**What you need to do**
Nothing but a number should be given: the count of lines in the listing that include "hone".

**Source information**
-- pv_equiv track=rewrite | github.com/ivan-yosifov88/python_fundamentals | just_exercise/array_manipulator.py | sum_pairs_command
-- ===== SOURCE A (Python) =====
-- def sum_pairs_command(num_list):
--     result_list = []
--     if len(num_list) % 2 == 0:
--         for i in range(0, len(num_list), 2):
--             result = num_list[i] + num_list[i + 1]
--             result_list.append(result)
--     else:
--         for i in range(0, len(num_list) - 1, 2):
--             result = num_list[i] + num_list[i + 1]
--             result_list.append(result)
--         result_list.append(num_list[-1])
--     return result_list
-- ===== SOURCE B (Python) =====
-- def sum_pairs_command(num_list):
--     # Single pass consuming an iterator two items at a time:
--     # no indexing, no length-parity branching. When the iterator has no
--     # partner left for `a`, `a` itself is the unpaired tail element.
--     it = iter(num_list)
--     sentinel = object()
--     result = []
--     for a in it:
--         b = next(it, sentinel)
--         result.append(a if b is sentinel else a + b)
--     return result
-- ===== Notes on version B (the rewrite author's own statement) =====
-- stated objective: simpler
-- what changed: Replaces the two index-driven even/odd loops over range(.,.,2) (chosen by a length-parity branch) by a single pass that consumes an iterator two items at a time, appending a+b, or a alone when no partner remains; no indexing and no parity branching.
import Mathlib
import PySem

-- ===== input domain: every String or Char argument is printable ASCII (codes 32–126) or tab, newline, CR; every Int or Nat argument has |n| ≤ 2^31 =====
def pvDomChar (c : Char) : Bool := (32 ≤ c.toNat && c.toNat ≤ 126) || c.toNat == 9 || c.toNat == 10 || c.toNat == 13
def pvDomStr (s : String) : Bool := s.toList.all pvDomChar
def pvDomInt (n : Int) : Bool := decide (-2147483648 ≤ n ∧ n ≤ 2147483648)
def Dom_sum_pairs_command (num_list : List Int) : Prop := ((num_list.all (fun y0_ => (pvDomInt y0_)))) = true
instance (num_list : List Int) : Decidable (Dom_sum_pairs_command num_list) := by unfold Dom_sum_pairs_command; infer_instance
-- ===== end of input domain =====

-- B replaces A's two index-driven even/odd loops by a single pass consuming the list two
-- items at a time, pairing each element with its successor when one remains (objective: simpler).

-- ===== PORT A =====
def sum_pairs_command (num_list : List Int) : List Int :=
  if num_list.length % 2 = 0 then
    (PySem.List.pyRange 0 num_list.length 2).foldl
      (fun acc i => acc ++ [PySem.List.pyGetD num_list i 0 + PySem.List.pyGetD num_list (i + 1) 0]) []
  else
    ((PySem.List.pyRange 0 ((num_list.length : Int) - 1) 2).foldl
      (fun acc i => acc ++ [PySem.List.pyGetD num_list i 0 + PySem.List.pyGetD num_list (i + 1) 0]) [])
      ++ [PySem.List.pyGetD num_list (-1) 0]

-- ===== PORT B =====
-- The iterator pass consumes one or two elements per step: `for a in it` with the iterator
-- exhausted = the [] case; `b = next(it, sentinel)` hitting the sentinel = the [x] case
-- (append a alone); otherwise append a + b and continue on the remaining items = cons-cons.
def sum_pairs_command_alt : List Int → List Int
  | [] => []
  | [x] => [x]
  | x :: y :: r => (x + y) :: sum_pairs_command_alt r

-- ===== PRECONDITION & SPEC =====
def Spec_sum_pairs_command (num_list : List Int) (out : List Int) : Prop := out = sum_pairs_command_alt num_list
instance (num_list : List Int) (out : List Int) : Decidable (Spec_sum_pairs_command num_list out) := by unfold Spec_sum_pairs_command; infer_instance

-- ===== CLAIM (what is proved, stated in full; the proofs are below) =====
def Claim_equal_sum_pairs_command : Prop := ∀ (num_list : List Int), Dom_sum_pairs_command num_list → Spec_sum_pairs_command num_list (sum_pairs_command num_list)

-- ===== LEMMAS AND PROOFS =====

/-- A's inner loop written as a map computes pairwise sums of the first `2*n` elements
    as B's recursion does. -/
lemma map_pairs (n : Nat) : ∀ (xs : List Int), 2 * n ≤ xs.length →
    (List.range n).map (fun k : Nat => xs.getD (2 * k) 0 + xs.getD (2 * k + 1) 0)
      = sum_pairs_command_alt (xs.take (2 * n)) := by
  induction n with
  | zero => intro xs _; simp [sum_pairs_command_alt]
  | succ m ih =>
    intro xs h
    match xs, h with
    | x :: y :: r, h =>
      rw [List.range_succ_eq_map, List.map_cons, List.map_map]
      have hf : ((fun k : Nat => (x :: y :: r).getD (2 * k) 0 + (x :: y :: r).getD (2 * k + 1) 0) ∘ Nat.succ)
          = fun k : Nat => r.getD (2 * k) 0 + r.getD (2 * k + 1) 0 := by
        funext k
        have h1 : 2 * Nat.succ k = 2 * k + 1 + 1 := by omega
        simp [h1]
      have hle : 2 * m ≤ r.length := by simp at h; omega
      have htake : (x :: y :: r).take (2 * (m + 1)) = x :: y :: r.take (2 * m) := by
        have : 2 * (m + 1) = 2 * m + 1 + 1 := by omega
        simp [this]
      rw [hf, ih r hle, htake]
      simp [sum_pairs_command_alt]

lemma pairs_dropLast_append (xs : List Int) (h : xs.length % 2 = 1) :
    sum_pairs_command_alt (xs.take (xs.length - 1))
        ++ [xs.getLast (by intro hn; rw [hn] at h; simp at h)]
      = sum_pairs_command_alt xs := by
  induction xs using sum_pairs_command_alt.induct with
  | case1 => simp at h
  | case2 x => simp [sum_pairs_command_alt]
  | case3 x y r ih =>
    have hr : r.length % 2 = 1 := by simp at h; omega
    cases r with
    | nil => simp at hr
    | cons a r' =>
      have hrne : (a :: r') ≠ [] := by simp
      have hlen : (x :: y :: a :: r').length - 1 = (r'.length + 1) + 1 := by simp
      rw [hlen, List.take_succ_cons, List.take_succ_cons]
      have hlast : (x :: y :: a :: r').getLast (by simp) = (a :: r').getLast hrne := by
        simp [List.getLast_cons]
      rw [hlast]
      simp only [sum_pairs_command_alt, List.cons_append]
      have := ih hr
      simp only [List.length_cons, Nat.add_sub_cancel] at this
      rw [this]

lemma A_eq_alt (xs : List Int) : sum_pairs_command xs = sum_pairs_command_alt xs := by
  unfold sum_pairs_command
  rw [PySem.List.pyRange_of_pos _ _ (by norm_num), PySem.List.pyRange_of_pos _ _ (by norm_num),
    PySem.List.foldl_append_singleton_eq_map, PySem.List.foldl_append_singleton_eq_map,
    List.map_map, List.map_map, List.nil_append, List.nil_append]
  have hfun : ∀ xs : List Int,
      ((fun i : Int => PySem.List.pyGetD xs i 0 + PySem.List.pyGetD xs (i + 1) 0)
        ∘ fun k : Nat => (0 : Int) + 2 * (k : Int))
      = fun k : Nat => xs.getD (2 * k) 0 + xs.getD (2 * k + 1) 0 := by
    intro xs
    funext k
    have h1 : (0 : Int) + 2 * (k : Int) = ((2 * k : Nat) : Int) := by push_cast; ring
    have h2 : ((2 * k : Nat) : Int) + 1 = ((2 * k + 1 : Nat) : Int) := by push_cast; ring
    simp only [Function.comp, h1, h2, PySem.List.pyGetD_natCast]
  rw [hfun]
  by_cases he : xs.length % 2 = 0
  · rw [if_pos he]
    by_cases h0 : xs.length = 0
    · simp [List.length_eq_zero_iff.mp h0, sum_pairs_command_alt]
    · have hlt : (0 : Int) < (xs.length : Int) := by omega
      rw [if_pos hlt]
      have hc : (((xs.length : Int) - 0 + 2 - 1) / 2).toNat = xs.length / 2 := by omega
      rw [hc, map_pairs (xs.length / 2) xs (by omega)]
      have : 2 * (xs.length / 2) = xs.length := by omega
      rw [this, List.take_length]
  · rw [if_neg he]
    have h1 : xs.length % 2 = 1 := by omega
    have hne : xs ≠ [] := by intro hn; rw [hn] at h1; simp at h1
    have hgl : PySem.List.pyGetD xs (-1) 0 = xs.getLast hne := PySem.List.pyGetD_neg_one xs 0 hne
    by_cases hone : xs.length = 1
    · have : ¬ ((0 : Int) < (xs.length : Int) - 1) := by omega
      rw [if_neg this]
      rw [hgl]
      have := pairs_dropLast_append xs h1
      simpa [hone] using this
    · have hlt : (0 : Int) < (xs.length : Int) - 1 := by omega
      rw [if_pos hlt]
      have hc : (((xs.length : Int) - 1 - 0 + 2 - 1) / 2).toNat = xs.length / 2 := by omega
      rw [hc, map_pairs (xs.length / 2) xs (by omega)]
      have h2 : 2 * (xs.length / 2) = xs.length - 1 := by omega
      rw [h2, hgl]
      exact pairs_dropLast_append xs h1

-- ===== VERDICT (by name: the statement is the Claim_ definition above) =====
theorem sum_pairs_command_spec : Claim_equal_sum_pairs_command := by
  intro xs _
  unfold Spec_sum_pairs_command
  rw [A_eq_alt]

**Response box**
2